No podemos negar que hay una estrecha relación entre el mundo de las adicciones y la delincuencia. Ya en los años ochenta, la criminalidad era, junto al consumo de drogas, la mayor preocupación para la población española según los estudios recogidos por el CIS. No obstante, aunque a lo largo de los últimos años el protagonismo lo han adquirido otros temas como el terrorismo, la inmigración o la corrupción, es un hecho que esta unión no ha desaparecido. Muy al contrario, varios estudios avalan que un alto porcentaje de las personas que delinquen y cumplen condenas privativas de libertad lo hacen por delitos contra la salud pública o contra el patrimonio que, fundamentalmente, derivan de la adicción a sustancias. Es cierto que esta relación es compleja y que entran en juego otros factores que influyen, como las situaciones de pobreza o aspectos culturales y sociales.
El sistema penal ha dado respuesta a este tipo de delitos de manera punitiva y, si bien se han producido reformas que han tenido en cuenta la problemática de la adicción, no podemos decir que se trate de un objetivo cumplido. Desde el ámbito de lo social tenemos claro desde hace años que si bien el artículo 25.2 de la Constitución Española recoge como fin principal de la pena privativa de libertad la reeducación y la reinserción social de las personas, la realidad es otra bien distinta. Básicamente, la prisión estigmatiza, segrega y potencia la discriminación, acercándose así a la antítesis de lo que supondría una verdadera oportunidad de incorporación social de la persona que delinque.
Es por ello que los equipos de profesionales que intervenimos en el ámbito de las adicciones, que conocemos lo que supone una adicción para la persona, las consecuencias en su familia y lo complejo del proceso de recuperación, debemos aunar esfuerzos para, mediante una labor casi pedagógica, concienciar a la sociedad. Y también para recordarle al sistema penal que existen otros modelos posibles, como la mediación o la justicia restaurativa, la cual trata de compensar el daño realizado a las víctimas, hacer a la persona que delinque responsable de sus acciones e involucrar a la comunidad en la resolución de estos conflictos.
Sin embargo, mientras este ideal de justicia se consolide cada vez más como la realidad imperante, nos queda aún mucho trabajo por hacer. El conjunto de profesionales sociales del ámbito de las adicciones tenemos un papel fundamental. Dentro de nuestra labor somos el nexo entre el sistema penal, penitenciario y la problemática de las adicciones. Trabajamos, por un lado, para prevenir consumos y recaídas, pero también para evitar la reincidencia y la comisión de delitos por parte de las personas que atendemos. Somos responsables, dentro de nuestras competencias, de intentar que jueces, fiscalía y abogacía conozcan lo que supone una adicción y cuál es la realidad de estas personas. Y todo ello sin olvidar que las causas judiciales de las personas usuarias tienen una influencia considerable en los procesos terapéuticos de recuperación.

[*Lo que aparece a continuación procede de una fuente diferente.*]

-- B keeps exactly the AEs contained in ≥ 5 entries
theorem pv_good_iff (d : List (Int × List Int)) (y : Int)
    (hv : ∀ kv ∈ d, kv.2.Nodup)
    (hyF : y ∈ d.flatMap (fun kv => kv.2)) :
    (y ∈ (d.foldl
      (fun acc kv => kv.2.foldl (fun a ae => a.insert ae (a.getD ae 0 + 1)) acc)
      (PySem.Dict.empty : PySem.Dict Int Int)).items.foldl
      (fun acc kv => if 5 ≤ kv.2 then PySem.Set.add acc kv.1 else acc)
      PySem.Set.empty)
      ↔ 5 ≤ d.countP (fun kv => decide (y ∈ kv.2)) := by
  have hkeys : (d.foldl
      (fun acc kv => kv.2.foldl (fun a ae => a.insert ae (a.getD ae 0 + 1)) acc)
      (PySem.Dict.empty : PySem.Dict Int Int)).keys = PySem.Set.ofList (d.flatMap (fun kv => kv.2)) := by
    rw [pv_counts_keys]; rfl
  have hnd : (d.foldl
      (fun acc kv => kv.2.foldl (fun a ae => a.insert ae (a.getD ae 0 + 1)) acc)
      (PySem.Dict.empty : PySem.Dict Int Int)).keys.Nodup := pv_nodup_counts_keys d PySem.Dict.empty (by simp [PySem.Dict.empty, PySem.Dict.keys])
  have hitems := PySem.Dict.items_eq_map_keys _ hnd (0 : Int)
  rw [pv_mem_good, hitems, hkeys]
  constructor
  · rintro (h | ⟨p, hp, h5, hpy⟩)
    · simp [PySem.Set.empty] at h
    · obtain ⟨k, hkmem, rfl⟩ := List.mem_map.mp hp
      have hky : k = y := hpy
      subst hky
      have h5' : 5 ≤ (d.foldl
          (fun acc kv => kv.2.foldl (fun a ae => a.insert ae (a.getD ae 0 + 1)) acc)
          (PySem.Dict.empty : PySem.Dict Int Int)).getD k 0 := h5
      rw [pv_counts_getD d _ k hv] at h5'
      have hz : (PySem.Dict.empty : PySem.Dict Int Int).getD k 0 = 0 := rfl
      rw [hz] at h5'
      omega
  · intro h5
    refine Or.inr ⟨(y, (d.foldl
        (fun acc kv => kv.2.foldl (fun a ae => a.insert ae (a.getD ae 0 + 1)) acc)
        (PySem.Dict.empty : PySem.Dict Int Int)).getD y 0), ?_, ?_, rfl⟩
    · exact List.mem_map.mpr ⟨y, (PySem.Set.mem_ofList _ _).mpr hyF, rfl⟩
    · show 5 ≤ _
      rw [pv_counts_getD d _ y hv]
      have hz : (PySem.Dict.empty : PySem.Dict Int Int).getD y 0 = 0 := rfl
      rw [hz]
      omega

En ocasiones, estos procesos constituyen la motivación para la abstinencia y el tratamiento, que se erige como la vía para evitar la prisión y otras condenas. En el peor de los casos, las causas judiciales suponen la interrupción de la intervención al tener que afrontar el cumplimiento de condenas pendientes. Es por ello que, cuando una persona afectada por una adicción decide iniciar un proceso terapéutico, es fundamental que la figura profesional encargada de acompañarle en ese tratamiento también intervenga en el área judicial.

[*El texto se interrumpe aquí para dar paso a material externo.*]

-- pv_equiv track=rewrite | github.com/ogawa3427/microlife | lifegame.py | ume
-- ===== SOURCE A (Python) =====
-- def ume(sta):
--     vsta = "00000000"
--     for i, char in enumerate(sta):
--         vsta += char
--         if i % 5 == 4:
--             vsta += "00"
--     vsta += "000000"
--     return vsta
-- ===== SOURCE B (Python) =====
-- def ume(sta):
--     parts = ["00000000"]
--     i = 0
--     while i + 5 <= len(sta):
--         parts.append(sta[i:i+5])
--         parts.append("00")
--         i += 5
--     parts.append(sta[i:])
--     parts.append("000000")
--     return "".join(parts)
-- ===== Notes on version B (the rewrite author's own statement) =====
-- stated objective: faster
-- what changed: Replaces the character-by-character enumerate loop with an index-mod-5 test by a stride-5 loop that slices whole 5-character blocks and joins them with zero-pair separators once at the end.
import Mathlib
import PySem

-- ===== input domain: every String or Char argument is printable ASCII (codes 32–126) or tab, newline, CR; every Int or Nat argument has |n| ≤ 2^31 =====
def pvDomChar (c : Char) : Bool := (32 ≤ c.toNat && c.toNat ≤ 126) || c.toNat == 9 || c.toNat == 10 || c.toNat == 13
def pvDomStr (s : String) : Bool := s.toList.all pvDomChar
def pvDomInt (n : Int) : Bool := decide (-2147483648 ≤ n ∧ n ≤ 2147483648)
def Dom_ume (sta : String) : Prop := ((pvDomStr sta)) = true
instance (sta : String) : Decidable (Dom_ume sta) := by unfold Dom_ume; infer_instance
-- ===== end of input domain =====

-- B replaces A's per-character enumerate loop (with an i % 5 == 4 test) by a recursion that
-- slices whole 5-character blocks and inserts "00" between them; same result, simpler shape.

-- ===== PORT A =====
-- hand port of `for i, char in enumerate(sta): vsta += char; if i % 5 == 4: vsta += "00"`:
-- the obvious index-carrying recursion over the same accumulator (exact: enumerate indices are 0,1,2,…)
def umeLoop (vsta : List Char) (i : Nat) (l : List Char) : List Char :=
  match l with
  | [] => vsta
  | c :: rest =>
    let v := vsta ++ [c]
    umeLoop (if i % 5 = 4 then v ++ ['0', '0'] else v) (i + 1) rest

def ume (sta : String) : String :=
  let vsta := umeLoop ['0','0','0','0','0','0','0','0'] 0 sta.toList
  String.mk (vsta ++ ['0','0','0','0','0','0'])

-- ===== PORT B =====
-- port of Source B's inner `body`: slice off 5 chars at a time, "00" between blocks
def umeBody (s : List Char) : List Char :=
  if h : 5 ≤ s.length then
    s.take 5 ++ ['0', '0'] ++ umeBody (s.drop 5)
  else s
termination_by s.length
decreasing_by simp; omega

def ume_alt (sta : String) : String :=
  String.mk (['0','0','0','0','0','0','0','0'] ++ umeBody sta.toList ++ ['0','0','0','0','0','0'])

-- ===== PRECONDITION & SPEC =====
def Spec_ume (sta : String) (out : String) : Prop := out = ume_alt sta
instance (sta : String) (out : String) : Decidable (Spec_ume sta out) := by unfold Spec_ume; infer_instance

-- ===== CLAIM (what is proved, stated in full; the proofs are below) =====
def Claim_equal_ume : Prop := ∀ (sta : String), Dom_ume sta → Spec_ume sta (ume sta)

-- ===== LEMMAS AND PROOFS =====

-- loop invariant: starting at any index n ≡ 0 (mod 5), A's loop appends exactly B's block string
theorem umeLoop_eq (l : List Char) (n : Nat) (v : List Char) (h : n % 5 = 0) :
    umeLoop v n l = v ++ umeBody l := by
  match l with
  | [] =>
    rw [umeBody]
    simp [umeLoop]
  | [a] =>
    rw [umeBody]
    have h1 : ¬ (n % 5 = 4) := by omega
    simp [umeLoop, h1]
  | [a, b] =>
    rw [umeBody]
    have h1 : ¬ (n % 5 = 4) := by omega
    have h2 : ¬ ((n + 1) % 5 = 4) := by omega
    simp [umeLoop, h1, h2]
  | [a, b, c] =>
    rw [umeBody]
    have h1 : ¬ (n % 5 = 4) := by omega
    have h2 : ¬ ((n + 1) % 5 = 4) := by omega
    have h3 : ¬ ((n + 1 + 1) % 5 = 4) := by omega
    simp [umeLoop, h1, h2, h3]
  | [a, b, c, d] =>
    rw [umeBody]
    have h1 : ¬ (n % 5 = 4) := by omega
    have h2 : ¬ ((n + 1) % 5 = 4) := by omega
    have h3 : ¬ ((n + 1 + 1) % 5 = 4) := by omega
    have h4 : ¬ ((n + 1 + 1 + 1) % 5 = 4) := by omega
    simp [umeLoop, h1, h2, h3, h4]
  | a :: b :: c :: d :: e :: rest =>
    have h1 : ¬ (n % 5 = 4) := by omega
    have h2 : ¬ ((n + 1) % 5 = 4) := by omega
    have h3 : ¬ ((n + 1 + 1) % 5 = 4) := by omega
    have h4 : ¬ ((n + 1 + 1 + 1) % 5 = 4) := by omega
    have h5 : (n + 1 + 1 + 1 + 1) % 5 = 4 := by omega
    have ih := umeLoop_eq rest (n + 5) (v ++ [a] ++ [b] ++ [c] ++ [d] ++ [e] ++ ['0', '0']) (by omega)
    rw [umeBody]
    have hlen : 5 ≤ (a :: b :: c :: d :: e :: rest).length := by simp
    simp only [hlen, dif_pos]
    simp only [umeLoop, if_neg h1, if_neg h2, if_neg h3, if_neg h4, if_pos h5]
    have h15 : n + 1 + 1 + 1 + 1 + 1 = n + 5 := by omega
    rw [h15, ih]
    simp
termination_by l.length
decreasing_by simp; omega

-- ===== VERDICT (by name: the statement is the Claim_ definition above) =====
theorem ume_spec : Claim_equal_ume := by
  intro sta _
  unfold Spec_ume ume ume_alt
  rw [umeLoop_eq _ 0 _ rfl]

Es esencial conocer tanto los antecedentes como los procedimientos abiertos y la situación en la que se encuentran de cara a valorar su influencia e intervenir para que, en ningún caso, supongan un motivo para el abandono del tratamiento. La intervención en esta área y el apoyo para ir resolviendo los asuntos pendientes a nivel judicial contribuirán de manera notable a la consecución del objetivo fundamental de todo tratamiento en adicciones: una verdadera incorporación social.